-- straight run south along the right column
lemma pvWalk_south (M : List (List Int)) (lo hi : Int) (hlh : lo < hi) :
    ∀ (k : Nat) (r : Int) (m : Nat), lo ≤ r → r + k = hi →
    pvWalk M lo hi r hi 1 0 (k + m) =
      (List.range k).map (fun i : Nat => pvCell M (r + (i : Int)) hi) ++ pvWalk M lo hi hi hi 1 0 m := by
  intro k
  induction k with
  | zero => intro r m h1 h2; simp at h2; simp [h2]
  | succ k ih =>
    intro r m h1 h2
    have hstep : r + 1 ≤ hi := by push_cast at h2; omega
    rw [show k + 1 + m = Nat.succ (k + m) from by omega, pvWalk]
    simp only [add_zero, neg_zero]
    have hturn : (!(decide (lo ≤ r + 1) && decide (r + 1 ≤ hi) &&
        decide (lo ≤ hi) && decide (hi ≤ hi))) = false := by
      simp; omega
    simp only [hturn, Bool.false_eq_true, if_false, add_zero]
    rw [ih (r + 1) m (by omega) (by push_cast at h2 ⊢; omega)]
    rw [List.range_succ_eq_map]
    simp only [List.map_cons, List.map_map, List.cons_append]
    congr 1
    · simp
    · congr 1
      apply List.map_congr_left
      intro i _
      simp only [Function.comp]
      congr 1
      push_cast
      ring

-- straight run west along the bottom row
lemma pvWalk_west (M : List (List Int)) (lo hi : Int) (hlh : lo < hi) :
    ∀ (k : Nat) (c : Int) (m : Nat), c ≤ hi → c - k = lo →
    pvWalk M lo hi hi c 0 (-1) (k + m) =
      (List.range k).map (fun i : Nat => pvCell M hi (c - (i : Int))) ++ pvWalk M lo hi hi lo 0 (-1) m := by
  intro k
  induction k with
  | zero => intro c m h1 h2; simp at h2; simp [h2]
  | succ k ih =>
    intro c m h1 h2
    have hstep : lo ≤ c - 1 := by push_cast at h2; omega
    rw [show k + 1 + m = Nat.succ (k + m) from by omega, pvWalk]
    simp only [add_zero, neg_zero]
    have hturn : (!(decide (lo ≤ hi) && decide (hi ≤ hi) &&
        decide (lo ≤ c + -1) && decide (c + -1 ≤ hi))) = false := by
      simp; omega
    simp only [hturn, Bool.false_eq_true, if_false, add_zero]
    rw [show c + -1 = c - 1 from by ring]
    rw [ih (c - 1) m (by omega) (by push_cast at h2 ⊢; omega)]
    rw [List.range_succ_eq_map]
    simp only [List.map_cons, List.map_map, List.cons_append]
    congr 1
    · simp
    · congr 1
      apply List.map_congr_left
      intro i _
      simp only [Function.comp]
      congr 1
      push_cast
      ring

-- straight run north along the left column
lemma pvWalk_north (M : List (List Int)) (lo hi : Int) (hlh : lo < hi) :
    ∀ (k : Nat) (r : Int) (m : Nat), r ≤ hi → r - k = lo →
    pvWalk M lo hi r lo (-1) 0 (k + m) =
      (List.range k).map (fun i : Nat => pvCell M (r - (i : Int)) lo) ++ pvWalk M lo hi lo lo (-1) 0 m := by
  intro k
  induction k with
  | zero => intro r m h1 h2; simp at h2; simp [h2]
  | succ k ih =>
    intro r m h1 h2
    have hstep : lo ≤ r - 1 := by push_cast at h2; omega
    rw [show k + 1 + m = Nat.succ (k + m) from by omega, pvWalk]
    simp only [add_zero, neg_zero]
    have hturn : (!(decide (lo ≤ r + -1) && decide (r + -1 ≤ hi) &&
        decide (lo ≤ lo) && decide (lo ≤ hi))) = false := by
      simp; omega
    simp only [hturn, Bool.false_eq_true, if_false, add_zero]
    rw [show r + -1 = r - 1 from by ring]
    rw [ih (r - 1) m (by omega) (by push_cast at h2 ⊢; omega)]
    rw [List.range_succ_eq_map]
    simp only [List.map_cons, List.map_map, List.cons_append]
    congr 1
    · simp
    · congr 1
      apply List.map_congr_left
      intro i _
      simp only [Function.comp]
      congr 1
      push_cast
      ring

-- the three corner turns
lemma pvWalk_corner_ne (M : List (List Int)) (lo hi : Int) (hlh : lo < hi) (m : Nat) :
    pvWalk M lo hi lo hi 0 1 (Nat.succ m) =
      pvCell M lo hi :: pvWalk M lo hi (lo + 1) hi 1 0 m := by
  rw [pvWalk]
  simp only [add_zero, neg_zero]
  have hturn : (!(decide (lo ≤ lo) && decide (lo ≤ hi) &&
      decide (lo ≤ hi + 1) && decide (hi + 1 ≤ hi))) = true := by simp
  simp only [hturn, if_true, neg_zero, add_zero]

lemma pvWalk_corner_se (M : List (List Int)) (lo hi : Int) (hlh : lo < hi) (m : Nat) :
    pvWalk M lo hi hi hi 1 0 (Nat.succ m) =
      pvCell M hi hi :: pvWalk M lo hi hi (hi - 1) 0 (-1) m := by
  rw [pvWalk]
  simp only [add_zero, neg_zero]
  have hturn : (!(decide (lo ≤ hi + 1) && decide (hi + 1 ≤ hi) &&
      decide (lo ≤ hi) && decide (hi ≤ hi))) = true := by simp
  simp only [hturn, if_true, neg_zero, add_zero]
  rw [show hi + -1 = hi - 1 from by ring]

lemma pvWalk_corner_sw (M : List (List Int)) (lo hi : Int) (hlh : lo < hi) (m : Nat) :
    pvWalk M lo hi hi lo 0 (-1) (Nat.succ m) =
      pvCell M hi lo :: pvWalk M lo hi (hi - 1) lo (-1) 0 m := by
  rw [pvWalk]
  simp only [add_zero, neg_zero]
  have hturn : (!(decide (lo ≤ hi) && decide (hi ≤ hi) &&
      decide (lo ≤ lo + -1) && decide (lo + -1 ≤ hi))) = true := by simp
  simp only [hturn, if_true, neg_zero, add_zero]
  rw [show hi + -1 = hi - 1 from by ring]

-- the full ring as one walk
lemma pvWalk_ring (M : List (List Int)) (lo : Int) (d : Nat) (hd : 1 ≤ d) :
    pvWalk M lo (lo + (d : Int)) lo lo 0 1 (4 * d) =
      (List.range d).map (fun i : Nat => pvCell M lo (lo + (i : Int)))
      ++ [pvCell M lo (lo + (d : Int))]
      ++ (List.range (d - 1)).map (fun i : Nat => pvCell M (lo + 1 + (i : Int)) (lo + (d : Int)))
      ++ [pvCell M (lo + (d : Int)) (lo + (d : Int))]
      ++ (List.range (d - 1)).map (fun i : Nat => pvCell M (lo + (d : Int)) (lo + (d : Int) - 1 - (i : Int)))
      ++ [pvCell M (lo + (d : Int)) lo]
      ++ (List.range (d - 1)).map (fun i : Nat => pvCell M (lo + (d : Int) - 1 - (i : Int)) lo) := by
  have hlh : lo < lo + d := by push_cast; omega
  have hfuel : 4 * d = d + Nat.succ ((d - 1) + Nat.succ ((d - 1) + Nat.succ (d - 1))) := by omega
  rw [hfuel]
  rw [pvWalk_east M lo (lo + d) hlh d lo _ le_rfl rfl]
  rw [pvWalk_corner_ne M lo (lo + d) hlh]
  rw [pvWalk_south M lo (lo + d) hlh (d - 1) (lo + 1) _ (by omega)
      (by push_cast; omega)]
  rw [pvWalk_corner_se M lo (lo + d) hlh]
  rw [pvWalk_west M lo (lo + d) hlh (d - 1) (lo + d - 1) _ (by omega)
      (by push_cast; omega)]
  rw [pvWalk_corner_sw M lo (lo + d) hlh]
  have hN := pvWalk_north M lo (lo + d) hlh (d - 1) (lo + d - 1) 0 (by omega)
      (by push_cast; omega)
  rw [Nat.add_zero] at hN
  rw [hN, pvWalk]
  simp only [List.append_assoc, List.append_nil, List.cons_append, List.singleton_append,
    List.nil_append]

-- descending range: (List.range m).reverse entrywise
lemma pv_reverse_range_map {α : Type} (g : Nat → α) (m : Nat) :
    (List.range m).reverse.map g = (List.range m).map (fun i : Nat => g (m - 1 - i)) := by
  apply List.ext_getElem
  · simp
  intro i h1 h2
  simp only [List.getElem_map, List.getElem_reverse, List.getElem_range, List.length_map,
    List.length_reverse, List.length_range] at h1 h2 ⊢

-- A's slice right[1:-1] on a (d+1)-element map
lemma pv_slice_inner {α : Type} (f : Nat → α) (d : Nat) :
    PySem.List.slice ((List.range (d + 1)).map f) (some 1) (some (-1)) =
      ((List.range (d + 1)).map f).tail.dropLast := by
  have hL : ((List.range (d + 1)).map f).length = d + 1 := by simp
  simp only [PySem.List.slice, PySem.List.clampIdx, hL]
  norm_num
  rw [List.dropLast_eq_take, List.length_tail, hL, ← List.drop_one]
  congr 1
lemma pv_lo_hi_guard (n level : Int) (h : n - level - 1 = level) :
    PySem.Int.mod n 2 = 1 ∧ level = PySem.Int.floordiv n 2 := by
  have hn : n = 2 * level + 1 := by omega
  constructor
  · rw [PySem.Int.mod_eq_emod_of_pos (by omega : (0:Int) < 2), hn]; omega
  · rw [PySem.Int.floordiv_eq_ediv_of_pos (by omega : (0:Int) < 2), hn]; omega

-- the four pieces of A's return value, in the walk's form
lemma pv_top (M : List (List Int)) (lo : Int) (d : Nat) :
    (((List.range (d + 1)).map (fun k : Nat => lo + (k : Int))).map
        (fun i => pvCell M lo i)) =
      (List.range d).map (fun i : Nat => pvCell M lo (lo + (i : Int)))
        ++ [pvCell M lo (lo + (d : Int))] := by
  rw [List.range_succ]
  simp [List.map_map, Function.comp]

lemma pv_right (M : List (List Int)) (lo : Int) (d : Nat) (hd : 1 ≤ d) :
    PySem.List.slice (((List.range (d + 1)).map
        (fun k : Nat => lo + (k : Int))).map (fun i => pvCell M i (lo + (d : Int))))
      (some 1) (some (-1)) =
      (List.range (d - 1)).map
        (fun i : Nat => pvCell M (lo + 1 + (i : Int)) (lo + (d : Int))) := by
  obtain ⟨e, rfl⟩ : ∃ e, d = e + 1 := ⟨d - 1, by omega⟩
  rw [List.map_map, pv_slice_inner]
  rw [List.range_succ_eq_map]
  simp only [List.map_cons, List.tail_cons, List.map_map]
  rw [List.range_succ]
  simp only [List.map_append, List.map_cons, List.map_nil, List.dropLast_concat,
    Nat.add_sub_cancel]
  apply List.map_congr_left
  intro i _
  simp only [Function.comp]
  congr 1
  push_cast
  ring

lemma pv_bot (M : List (List Int)) (lo : Int) (d : Nat) (hd : 1 ≤ d) :
    (((List.range (d + 1)).map (fun k : Nat => lo + (k : Int))).reverse.map
        (fun i => pvCell M (lo + (d : Int)) i)) =
      [pvCell M (lo + (d : Int)) (lo + (d : Int))]
        ++ (List.range (d - 1)).map
            (fun i : Nat => pvCell M (lo + (d : Int)) (lo + (d : Int) - 1 - (i : Int)))
        ++ [pvCell M (lo + (d : Int)) lo] := by
  obtain ⟨e, rfl⟩ : ∃ e, d = e + 1 := ⟨d - 1, by omega⟩
  rw [← List.map_reverse, List.map_map, pv_reverse_range_map]
  rw [List.range_succ_eq_map]
  simp only [List.map_cons, List.map_map]
  rw [List.range_succ]
  simp only [List.map_append, List.map_cons, List.map_nil, Nat.add_sub_cancel,
    List.cons_append, List.singleton_append, List.append_assoc, List.nil_append]
  simp only [Function.comp]
  norm_num
  intro a ha
  congr 1
  omega

lemma pv_left (M : List (List Int)) (lo : Int) (d : Nat) (hd : 1 ≤ d) :
    PySem.List.slice (((List.range (d + 1)).map
        (fun k : Nat => lo + (k : Int))).reverse.map (fun i => pvCell M i lo))
      (some 1) (some (-1)) =
      (List.range (d - 1)).map
        (fun i : Nat => pvCell M (lo + (d : Int) - 1 - (i : Int)) lo) := by
  obtain ⟨e, rfl⟩ : ∃ e, d = e + 1 := ⟨d - 1, by omega⟩
  rw [← List.map_reverse, List.map_map, pv_reverse_range_map, pv_slice_inner]
  rw [List.range_succ_eq_map]
  simp only [List.map_cons, List.tail_cons, List.map_map]
  rw [List.range_succ]
  simp only [List.map_append, List.map_cons, List.map_nil, List.dropLast_concat,
    Nat.add_sub_cancel]
  apply List.map_congr_left
  intro i hi
  simp only [List.mem_range] at hi
  simp only [Function.comp]
  congr 1
  omega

Problem to work on:
Quote the listing above, but only from the line that shows "-- the three corner turns" through the line that shows "-- the full ring as one walk".

Response box:
-- the three corner turns
lemma pvWalk_corner_ne (M : List (List Int)) (lo hi : Int) (hlh : lo < hi) (m : Nat) :
    pvWalk M lo hi lo hi 0 1 (Nat.succ m) =
      pvCell M lo hi :: pvWalk M lo hi (lo + 1) hi 1 0 m := by
  rw [pvWalk]
  simp only [add_zero, neg_zero]
  have hturn : (!(decide (lo ≤ lo) && decide (lo ≤ hi) &&
      decide (lo ≤ hi + 1) && decide (hi + 1 ≤ hi))) = true := by simp
  simp only [hturn, if_true, neg_zero, add_zero]

lemma pvWalk_corner_se (M : List (List Int)) (lo hi : Int) (hlh : lo < hi) (m : Nat) :
    pvWalk M lo hi hi hi 1 0 (Nat.succ m) =
      pvCell M hi hi :: pvWalk M lo hi hi (hi - 1) 0 (-1) m := by
  rw [pvWalk]
  simp only [add_zero, neg_zero]
  have hturn : (!(decide (lo ≤ hi + 1) && decide (hi + 1 ≤ hi) &&
      decide (lo ≤ hi) && decide (hi ≤ hi))) = true := by simp
  simp only [hturn, if_true, neg_zero, add_zero]
  rw [show hi + -1 = hi - 1 from by ring]

lemma pvWalk_corner_sw (M : List (List Int)) (lo hi : Int) (hlh : lo < hi) (m : Nat) :
    pvWalk M lo hi hi lo 0 (-1) (Nat.succ m) =
      pvCell M hi lo :: pvWalk M lo hi (hi - 1) lo (-1) 0 m := by
  rw [pvWalk]
  simp only [add_zero, neg_zero]
  have hturn : (!(decide (lo ≤ hi) && decide (hi ≤ hi) &&
      decide (lo ≤ lo + -1) && decide (lo + -1 ≤ hi))) = true := by simp
  simp only [hturn, if_true, neg_zero, add_zero]
  rw [show hi + -1 = hi - 1 from by ring]

-- the full ring as one walk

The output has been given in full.